Pure Storage’s Pure-as-a-Service offering isn’t new, but Pure continues to  evolve the solution. During its earnings call last week, Pure announced that it is bringing a cloud-like experience to buying its storage as a service. 

Pure has streamlined its offering catalog, breaking storage down into manageable tiers. Unified fast file and object storage are split into two tiers, while Pure’s block storage offerings align against four tiers. All offerings have an Ultra and Premium tier, while block storage continues with Performance and Capacity tiers.

Most unique among Pure Storage’s direct competitors, and most like the public cloud players is that Pure is making its list pricing completely transparent. This should make it very easy for IT buyers to comparison shop between Pure’s consumption-based offering and the public cloud. It also shines a bright spotlight on Pure’s competitors, most of whom have opaque pricing, making it difficult to understand the value of what’s being delivered.

Concluding thoughts 

While we’re starting to see strong earnings from the IT infrastructure players as calendar third-quarter numbers roll out, the strength generally isn’t coming from the storage groups. Pure Storage has beaten Wall Street expectations and outperformed the overall storage market across the past several quarters. Pure is taking business directly from its competitors.

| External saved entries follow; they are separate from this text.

-- pv_equiv track=rewrite | github.com/middledoor0421/bird_sahi_temporal | scripts2/eval_video_kpi2.py | sustained_lock
-- ===== SOURCE A (Python) =====
-- from typing import Any, Dict, List, Optional, Tuple
--
-- def sustained_lock(hit_seq: List[int], n: int) -> bool:
--     if n <= 0:
--         return True
--     cur = 0
--     for v in hit_seq:
--         if v == 1:
--             cur += 1
--             if cur >= n:
--                 return True
--         else:
--             cur = 0
--     return False
-- ===== SOURCE B (Python) =====
-- def sustained_lock(hit_seq, n):
--     if n <= 0:
--         return True
--     i, m = 0, len(hit_seq)
--     while i < m:
--         j = i
--         while j < m and hit_seq[j] == hit_seq[i]:
--             j += 1
--         if hit_seq[i] == 1 and j - i >= n:
--             return True
--         i = j
--     return False
-- ===== Notes on version B (the rewrite author's own statement) =====
-- stated objective: alternative
-- what changed: B decomposes the sequence into maximal runs of equal values and checks whether any run of 1s has length >= n, instead of threading a running counter with inline reset.
import Mathlib
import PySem

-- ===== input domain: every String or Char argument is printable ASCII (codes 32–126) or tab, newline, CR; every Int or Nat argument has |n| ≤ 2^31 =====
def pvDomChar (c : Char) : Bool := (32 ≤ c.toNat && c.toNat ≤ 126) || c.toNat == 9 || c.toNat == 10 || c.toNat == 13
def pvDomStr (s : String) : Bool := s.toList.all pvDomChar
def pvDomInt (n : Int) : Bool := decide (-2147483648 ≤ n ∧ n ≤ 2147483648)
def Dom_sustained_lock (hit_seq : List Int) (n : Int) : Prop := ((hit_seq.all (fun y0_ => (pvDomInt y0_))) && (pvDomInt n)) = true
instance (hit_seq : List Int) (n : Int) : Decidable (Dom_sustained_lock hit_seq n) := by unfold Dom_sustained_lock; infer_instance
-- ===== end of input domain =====

-- B scans the sequence as maximal runs of equal values and tests each run of 1s for length ≥ n,
-- instead of A's running counter with inline reset; alternative decomposition, same cost.

-- ===== PORT A =====
-- the for-loop of A with its counter state `cur`
def pvGoA (n : Int) : List Int → Int → Bool
  | [], _ => false
  | v :: rest, cur =>
    if v == 1 then
      if cur + 1 ≥ n then true else pvGoA n rest (cur + 1)
    else pvGoA n rest 0

def sustained_lock (hit_seq : List Int) (n : Int) : Bool :=
  if n ≤ 0 then true else pvGoA n hit_seq 0

-- ===== PORT B =====
-- B's outer while-loop: each step extracts the maximal run starting at the cursor (inner while)
def pvRuns : List Int → List (Int × Int)
  | [] => []
  | v :: rest =>
    (v, (rest.takeWhile (· == v)).length + 1) :: pvRuns (rest.dropWhile (· == v))
termination_by l => l.length
decreasing_by
  simpa using Nat.lt_succ_of_le (List.length_dropWhile_le _ _)

def sustained_lock_alt (hit_seq : List Int) (n : Int) : Bool :=
  if n ≤ 0 then true
  else (pvRuns hit_seq).any (fun p => p.1 == 1 && decide (p.2 ≥ n))

-- ===== PRECONDITION & SPEC =====
def Spec_sustained_lock (hit_seq : List Int) (n : Int) (out : Bool) : Prop := out = sustained_lock_alt hit_seq n
instance (hit_seq : List Int) (n : Int) (out : Bool) : Decidable (Spec_sustained_lock hit_seq n out) := by unfold Spec_sustained_lock; infer_instance

-- ===== CLAIM (what is proved, stated in full; the proofs are below) =====
def Claim_equal_sustained_lock : Prop := ∀ (hit_seq : List Int) (n : Int), Dom_sustained_lock hit_seq n → Spec_sustained_lock hit_seq n (sustained_lock hit_seq n)

-- ===== LEMMAS AND PROOFS =====

-- the run-check of B as a function of the list
def pvAnyB (n : Int) (l : List Int) : Bool :=
  (pvRuns l).any (fun p => p.1 == 1 && decide (p.2 ≥ n))

-- dropping a (possibly empty) leading run of a non-1 value does not change B's answer
lemma pvAnyB_dropWhile (n v : Int) (hv : v ≠ 1) (l : List Int) :
    pvAnyB n (l.dropWhile (· == v)) = pvAnyB n l := by
  cases l with
  | nil => rfl
  | cons w t =>
    by_cases hw : w = v
    · subst hw
      simp [List.dropWhile, pvAnyB, pvRuns, hv]
    · have hwv : (w == v) = false := by simp [hw]
      simp [List.dropWhile, hwv]

lemma pvAnyB_cons_ne (n v : Int) (hv : v ≠ 1) (rest : List Int) :
    pvAnyB n (v :: rest) = pvAnyB n rest := by
  rw [← pvAnyB_dropWhile n v hv rest]
  simp [pvAnyB, pvRuns, hv]

-- B's answer satisfies the "leading run of 1s, then the remainder" recurrence
lemma pvAnyB_step (n : Int) (hn : 0 < n) (l : List Int) :
    pvAnyB n l =
      (decide (((l.takeWhile (· == (1 : Int))).length : Int) ≥ n)
        || pvAnyB n (l.dropWhile (· == (1 : Int)))) := by
  cases l with
  | nil =>
    simp [pvAnyB, pvRuns]
    omega
  | cons v rest =>
    by_cases hv : v = 1
    · subst hv
      simp [pvAnyB, pvRuns, List.takeWhile, List.dropWhile]
    · have hv' : (v == (1 : Int)) = false := by simp [hv]
      have h1 : (v :: rest).takeWhile (· == (1 : Int)) = [] := by
        simp [List.takeWhile, hv']
      have h2 : (v :: rest).dropWhile (· == (1 : Int)) = v :: rest := by
        simp [List.dropWhile, hv']
      rw [h1, h2]
      simp
      omega

-- A's loop computes the same recurrence, carrying the current count of the partial run
lemma pvGoA_eq (n : Int) (l : List Int) :
    ∀ cur : Int, 0 ≤ cur → cur < n →
      pvGoA n l cur =
        (decide (cur + ((l.takeWhile (· == (1 : Int))).length : Int) ≥ n)
          || pvAnyB n (l.dropWhile (· == (1 : Int)))) := by
  induction l with
  | nil =>
    intro cur _ hlt
    simp [pvGoA, pvAnyB, pvRuns]
    omega
  | cons v rest ih =>
    intro cur hge hlt
    by_cases hv : v = 1
    · subst hv
      have htake : (1 :: rest).takeWhile (· == (1 : Int))
          = 1 :: rest.takeWhile (· == (1 : Int)) := by
        simp [List.takeWhile]
      have hdrop : (1 :: rest).dropWhile (· == (1 : Int)) = rest.dropWhile (· == (1 : Int)) := by
        simp [List.dropWhile]
      rw [htake, hdrop]
      by_cases hc : cur + 1 ≥ n
      · simp [pvGoA, hc]
        left
        have : (0 : Int) ≤ ((rest.takeWhile (· == (1 : Int))).length : Int) := by positivity
        omega
      · have hih := ih (cur + 1) (by omega) (by omega)
        simp only [pvGoA, if_pos (by simp : ((1 : Int) == 1) = true), if_neg hc, hih]
        congr 1
        have : (cur + 1 + ((rest.takeWhile (· == (1 : Int))).length : Int) ≥ n)
            ↔ (cur + (((1 :: rest.takeWhile (· == (1 : Int))).length : Nat) : Int) ≥ n) := by
          simp only [List.length_cons]
          push_cast
          omega
        simp only [this]
    · have hn : 0 < n := by omega
      have hv' : (v == (1 : Int)) = false := by simp [hv]
      have h1 : (v :: rest).takeWhile (· == (1 : Int)) = [] := by
        simp [List.takeWhile, hv']
      have h2 : (v :: rest).dropWhile (· == (1 : Int)) = v :: rest := by
        simp [List.dropWhile, hv']
      have hstep := pvAnyB_step n hn rest
      have hgo : pvGoA n (v :: rest) cur = pvGoA n rest 0 := by
        simp [pvGoA, hv']
      rw [hgo, ih 0 le_rfl hn, h1, h2]
      rw [zero_add] at *
      rw [← hstep, pvAnyB_cons_ne n v hv rest]
      simp
      omega

-- ===== VERDICT (by name: the statement is the Claim_ definition above) =====
theorem sustained_lock_spec : Claim_equal_sustained_lock := by
  intro hit_seq n _
  unfold Spec_sustained_lock sustained_lock sustained_lock_alt
  by_cases hn : n ≤ 0
  · simp [hn]
  · have hn' : 0 < n := by omega
    rw [if_neg hn, if_neg hn]
    have h := pvGoA_eq n hit_seq 0 le_rfl hn'
    rw [zero_add] at h
    rw [h, ← pvAnyB_step n hn' hit_seq]
    rfl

There’s a lot behind the success of Pure Storage. The company has a simple-to-understand strategy that keeps pace with its customers, giving those customers what they want with as little friction as possible. Pure Storage is all about simplicity, engineering simplicity into everything from the procurement process, to its products’ operation, to its professional services offerings, to its transparent Pure-as-a-Service pricing model. This resonates with buyers. Moor Insights & Strategy founder believes that the winners in the “as a service” infrastructure market will be focused on the overall customer experience and that Pure has shown its experience chops in its software. 

At the same time, Charlie Giancarlo and his leadership team are making prudent decisions. The recent acquisition of Portworx was a deliberate and well-thought-out step into the cloud-native container-driven data management space. Pure’s hiring of Dominick Delfino as its new Chief Revenue Officer is another of these steps. Delfino’s expertise in selling enterprise software and subscriptions, well-earned from his time at VMware, is what’s needed at this stage of Pure’s evolution. 

Pure is doing the right things, but there’s little room for error. This little company is competing head-to-head with Dell Technologies, Hewlett Packard Enterprise, NetApp, IBM, and a slew of smaller storage-focused start-ups for share of a flat market. At the same time, the storage market is shifting to more competitive cloud models, with every OEM struggling to figure out the right high-value play. That’s a lot of moving pieces. 

We like Pure Storage’s strategy. Its leadership team continues to execute without any significant missteps. Pure’s customers are responding to everything Pure is doing, keeping its Net Promotor score hovering in the mid-80’s. At the same time, Pure Storage is competing in one of the most competitive enterprise IT segments. We can only measure and predict success a quarter at a time, but Pure Storage has established a strong track record of beating those quarterly expectations. 

Note: Patrick Moorhead contributed to this analysis.